**Action item**
Scan the records below. Copy every line in which the word "machine" appears.

**Listed records**

◇ ◇ ◇ ◇ ◇ ◇ ◇

-- pv_equiv track=rewrite | github.com/CuiXiangTuT/MyFeapderSpiderCode | MyVirtualCode/MyLocalServerCode/MyLocalTestCode/MyTest/my_test.py | get_text_between_dots
-- ===== SOURCE A (Python) =====
-- def get_text_between_dots(data):
--     texts = []
--     dot_count = 0
--
--     for item in data:
--         if isinstance(item, dict) and "text" in item:
--             text = item["text"]
--             if text == ".":
--                 dot_count += 1
--             elif dot_count == 1:
--                 texts.append(text)
--
--     return texts
-- ===== SOURCE B (Python) =====
-- def get_text_between_dots(data):
--     vals = [item["text"] for item in data if isinstance(item, dict) and "text" in item]
--     dots = [i for i, v in enumerate(vals) if v == "."]
--     if not dots:
--         return []
--     start = dots[0] + 1
--     end = dots[1] if len(dots) > 1 else len(vals)
--     return vals[start:end]
-- ===== Notes on version B (the rewrite author's own statement) =====
-- stated objective: simpler
-- what changed: Replaces A's running dot-counter state machine with a declarative pipeline: extract the list of text values, collect the indices of the '.' sentinels, and return a single slice between the first and second dot (to the end if only one dot, empty if none).
import Mathlib
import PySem

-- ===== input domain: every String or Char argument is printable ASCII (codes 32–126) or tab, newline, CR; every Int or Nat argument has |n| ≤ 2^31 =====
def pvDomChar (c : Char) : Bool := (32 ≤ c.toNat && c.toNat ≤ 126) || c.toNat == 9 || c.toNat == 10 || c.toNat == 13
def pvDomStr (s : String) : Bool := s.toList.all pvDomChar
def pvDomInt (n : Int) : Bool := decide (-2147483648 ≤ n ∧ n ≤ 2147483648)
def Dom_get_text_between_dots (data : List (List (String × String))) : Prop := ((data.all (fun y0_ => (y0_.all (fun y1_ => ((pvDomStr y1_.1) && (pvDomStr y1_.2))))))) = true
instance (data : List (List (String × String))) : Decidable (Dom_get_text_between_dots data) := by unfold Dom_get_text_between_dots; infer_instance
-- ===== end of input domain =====

-- B replaces A's running dot-counter state machine by a filter + dot-index lookup + one slice (objective: simpler).

-- ===== PORT A =====
-- A's loop: state (texts, dot_count); each dict item with a "text" key updates the state.
def get_text_between_dots (data : List (List (String × String))) : List String :=
  (data.foldl
    (fun (st : List String × Int) item =>
      match (PySem.Dict.mk item).get? "text" with
      | some text =>
        if text == "." then (st.1, st.2 + 1)
        else if st.2 == 1 then (st.1 ++ [text], st.2)
        else st
      | none => st)
    (([] : List String), (0 : Int))).1

-- ===== PORT B =====
-- vals = [item["text"] for item in data if "text" in item]
-- dots = [i for i, v in enumerate(vals) if v == "."]; slice between first and second dot.
def get_text_between_dots_alt (data : List (List (String × String))) : List String :=
  let vals := data.filterMap (fun item => (PySem.Dict.mk item).get? "text")
  let dots := (PySem.List.enumerate vals 0).filterMap
      (fun p => if p.2 == "." then some p.1 else none)
  match dots with
  | [] => []
  | d0 :: rest =>
    let start := d0 + 1
    let stop := match rest with
                | d1 :: _ => d1
                | [] => (vals.length : Int)
    PySem.List.slice vals (some start) (some stop)

-- ===== PRECONDITION & SPEC =====
def Spec_get_text_between_dots (data : List (List (String × String))) (out : List String) : Prop := out = get_text_between_dots_alt data
instance (data : List (List (String × String))) (out : List String) : Decidable (Spec_get_text_between_dots data out) := by unfold Spec_get_text_between_dots; infer_instance

-- ===== CLAIM (what is proved, stated in full; the proofs are below) =====
def Claim_equal_get_text_between_dots : Prop := ∀ (data : List (List (String × String))), Dom_get_text_between_dots data → Spec_get_text_between_dots data (get_text_between_dots data)

-- ===== LEMMAS AND PROOFS =====

-- A's loop step, at the level of the extracted text values.
def pvStep (st : List String × Int) (text : String) : List String × Int :=
  if text == "." then (st.1, st.2 + 1)
  else if st.2 == 1 then (st.1 ++ [text], st.2)
  else st

-- dots of vals, with enumeration starting at s
def pvDots (vals : List String) (s : Int) : List Int :=
  (PySem.List.enumerate vals s).filterMap (fun p => if p.2 == "." then some p.1 else none)

-- the predicate "is not a dot"
def pvNd (v : String) : Bool := !(v == ".")

lemma pvDots_cons (v : String) (vs : List String) (s : Int) :
    pvDots (v :: vs) s = (if v == "." then [s] else []) ++ pvDots vs (s + 1) := by
  simp only [pvDots, PySem.List.enumerate_cons, List.filterMap_cons]
  split_ifs with h <;> simp [h]

-- A's fold over data factors through the extracted values.
lemma foldA_factor (data : List (List (String × String))) (st : List String × Int) :
    data.foldl
      (fun (st : List String × Int) item =>
        match (PySem.Dict.mk item).get? "text" with
        | some text =>
          if text == "." then (st.1, st.2 + 1)
          else if st.2 == 1 then (st.1 ++ [text], st.2)
          else st
        | none => st) st
    = (data.filterMap (fun item => (PySem.Dict.mk item).get? "text")).foldl pvStep st := by
  induction data generalizing st with
  | nil => rfl
  | cons item rest ih =>
    simp only [List.foldl_cons, List.filterMap_cons]
    cases h : (PySem.Dict.mk item).get? "text" with
    | none => simpa [h] using ih st
    | some t =>
      simp only [h]
      have := ih (pvStep st t)
      simpa [pvStep] using this

lemma foldStep_ge2 (vals : List String) (acc : List String) (c : Int) (hc : 2 ≤ c) :
    (vals.foldl pvStep (acc, c)).1 = acc := by
  induction vals generalizing c with
  | nil => rfl
  | cons v vs ih =>
    by_cases hv : v == "."
    · simp only [List.foldl_cons, pvStep, hv, if_pos]
      exact ih (c + 1) (by omega)
    · simp only [List.foldl_cons, pvStep, hv]
      rw [if_neg (by simp), if_neg (by simp; omega)]
      exact ih c hc

lemma foldStep_one (vals : List String) (acc : List String) :
    (vals.foldl pvStep (acc, 1)).1 = acc ++ vals.takeWhile pvNd := by
  induction vals generalizing acc with
  | nil => simp
  | cons v vs ih =>
    by_cases hv : v == "."
    · simp only [List.foldl_cons, pvStep, hv, if_pos]
      have h2 : (1 : Int) + 1 = 2 := by norm_num
      rw [h2, foldStep_ge2 vs acc 2 (by omega)]
      simp [pvNd, hv]
    · simp only [List.foldl_cons, pvStep, hv, List.takeWhile_cons, pvNd]
      rw [if_neg (by simp), if_pos (by simp), ih]
      simp [hv, pvNd]

lemma foldStep_zero (vals : List String) (acc : List String) :
    (vals.foldl pvStep (acc, 0)).1
      = acc ++ ((vals.dropWhile pvNd).tail.takeWhile pvNd) := by
  induction vals generalizing acc with
  | nil => simp
  | cons v vs ih =>
    by_cases hv : v == "."
    · simp only [List.foldl_cons, pvStep, hv, if_pos]
      have h1 : (0 : Int) + 1 = 1 := by norm_num
      rw [h1, foldStep_one vs acc]
      simp [pvNd, hv]
    · simp only [List.foldl_cons, pvStep, hv, List.dropWhile_cons, pvNd]
      rw [if_neg (by simp), if_neg (by simp), ih]
      simp [hv, pvNd]

lemma pvDots_all_nodot (vals : List String) (s : Int)
    (h : ∀ v ∈ vals, pvNd v = true) : pvDots vals s = [] := by
  induction vals generalizing s with
  | nil => rfl
  | cons v vs ih =>
    rw [pvDots_cons]
    have hv : ¬ (v == ".") = true := by have := h v (by simp); simpa [pvNd] using this
    simp only [hv, if_false]
    exact ih (s + 1) (fun v hv => h v (by simp [hv]))

lemma pvDots_nodot_prefix (t rest : List String) (s : Int)
    (h : ∀ v ∈ t, pvNd v = true) :
    pvDots (t ++ "." :: rest) s = (s + t.length) :: pvDots rest (s + t.length + 1) := by
  induction t generalizing s with
  | nil =>
    simp only [List.nil_append]
    rw [pvDots_cons]
    simp
  | cons v vs ih =>
    rw [List.cons_append, pvDots_cons]
    have hv : ¬ (v == ".") = true := by have := h v (by simp); simpa [pvNd] using this
    simp only [hv, if_false]
    rw [ih (s + 1) (fun v hv => h v (by simp [hv]))]
    have e1 : s + 1 + (vs.length : Int) = s + ((v :: vs).length : Int) := by simp; ring
    rw [e1]
    simp

-- one step of the structure of pvDots: head = s + length of the non-dot prefix
lemma pvDots_spec (vals : List String) (s : Int) :
    pvDots vals s =
      match vals.dropWhile pvNd with
      | [] => []
      | _ :: tl => (s + ((vals.takeWhile pvNd).length : Int)) ::
                     pvDots tl (s + ((vals.takeWhile pvNd).length : Int) + 1) := by
  rcases hdw : vals.dropWhile pvNd with _ | ⟨h0, tl⟩
  · rw [List.dropWhile_eq_nil_iff] at hdw
    exact pvDots_all_nodot vals s hdw
  · have hh0 : h0 = "." := by
      have := List.head_dropWhile_not pvNd (l := vals) (by simp [hdw])
      simp_all [pvNd]
    have hsplit : vals = vals.takeWhile pvNd ++ "." :: tl := by
      conv_lhs => rw [← List.takeWhile_append_dropWhile (p := pvNd) (l := vals)]
      rw [hdw, hh0]
    conv_lhs => rw [hsplit]
    rw [pvDots_nodot_prefix _ _ _ (fun v hv => List.mem_takeWhile_imp hv)]

-- Core: B's dot-index/slice computation equals the takeWhile/dropWhile form of A's loop.
lemma core (vals : List String) :
    (match pvDots vals 0 with
     | [] => []
     | d0 :: rest =>
       PySem.List.slice vals (some (d0 + 1))
         (some (match rest with | d1 :: _ => d1 | [] => (vals.length : Int))))
    = (vals.dropWhile pvNd).tail.takeWhile pvNd := by
  rcases hdw : vals.dropWhile pvNd with _ | ⟨h0, tl⟩
  · rw [pvDots_spec, hdw]
    simp
  · have hh0 : h0 = "." := by
      have := List.head_dropWhile_not pvNd (l := vals) (by simp [hdw])
      simp_all [pvNd]
    have hsplit : vals = vals.takeWhile pvNd ++ "." :: tl := by
      conv_lhs => rw [← List.takeWhile_append_dropWhile (p := pvNd) (l := vals)]
      rw [hdw, hh0]
    set t := vals.takeWhile pvNd with ht
    have hdrop : vals.drop (t.length + 1) = tl := by
      have hsplit' : vals = (t ++ ["."]) ++ tl := by rw [hsplit]; simp
      conv_lhs => rw [hsplit']
      have hl : t.length + 1 = (t ++ ["."]).length := by simp
      rw [hl, List.drop_left]
    rw [pvDots_spec, hdw, ← ht, List.tail_cons]
    dsimp only
    rcases hdw2 : tl.dropWhile pvNd with _ | ⟨h2, tl2⟩
    · -- no second dot: slice to the end, which is all of tl
      rw [pvDots_spec (vals := tl), hdw2]
      have hall : ∀ v ∈ tl, pvNd v = true := List.dropWhile_eq_nil_iff.mp hdw2
      have htake : tl.takeWhile pvNd = tl := List.takeWhile_eq_self_iff.mpr hall
      have hlen : vals.length = t.length + 1 + tl.length := by
        conv_lhs => rw [hsplit]
        simp
        omega
      have hc : (0 : Int) + (t.length : Int) + 1 = ((t.length + 1 : Nat) : Int) := by push_cast; ring
      rw [hc, hlen, PySem.List.slice_natCast, hdrop, htake]
      rw [List.take_of_length_le (by omega)]
    · -- second dot found: slice up to its index
      have hc1 : (0 : Int) + (t.length : Int) + 1 = ((t.length + 1 : Nat) : Int) := by push_cast; ring
      rw [pvDots_spec (vals := tl), hdw2, hc1]
      dsimp only
      have hc2 : ((t.length + 1 : Nat) : Int) + ((tl.takeWhile pvNd).length : Int)
          = ((t.length + 1 + (tl.takeWhile pvNd).length : Nat) : Int) := by push_cast; ring
      rw [hc2, PySem.List.slice_natCast, hdrop]
      have : t.length + 1 + (tl.takeWhile pvNd).length - (t.length + 1) = (tl.takeWhile pvNd).length := by omega
      rw [this]
      exact ((List.prefix_iff_eq_take).mp (List.takeWhile_prefix pvNd)).symm

-- ===== VERDICT (by name: the statement is the Claim_ definition above) =====
theorem get_text_between_dots_spec : Claim_equal_get_text_between_dots := by
  intro data _
  unfold Spec_get_text_between_dots get_text_between_dots get_text_between_dots_alt
  rw [foldA_factor, foldStep_zero]
  simp only [List.nil_append]
  rw [← core (data.filterMap (fun item => (PySem.Dict.mk item).get? "text"))]
  rfl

◇ ◇ ◇ ◇ ◇ ◇ ◇

**Task solution**
-- what changed: Replaces A's running dot-counter state machine with a declarative pipeline: extract the list of text values, collect the indices of the '.' sentinels, and return a single slice between the first and second dot (to the end if only one dot, empty if none).
-- B replaces A's running dot-counter state machine by a filter + dot-index lookup + one slice (objective: simpler).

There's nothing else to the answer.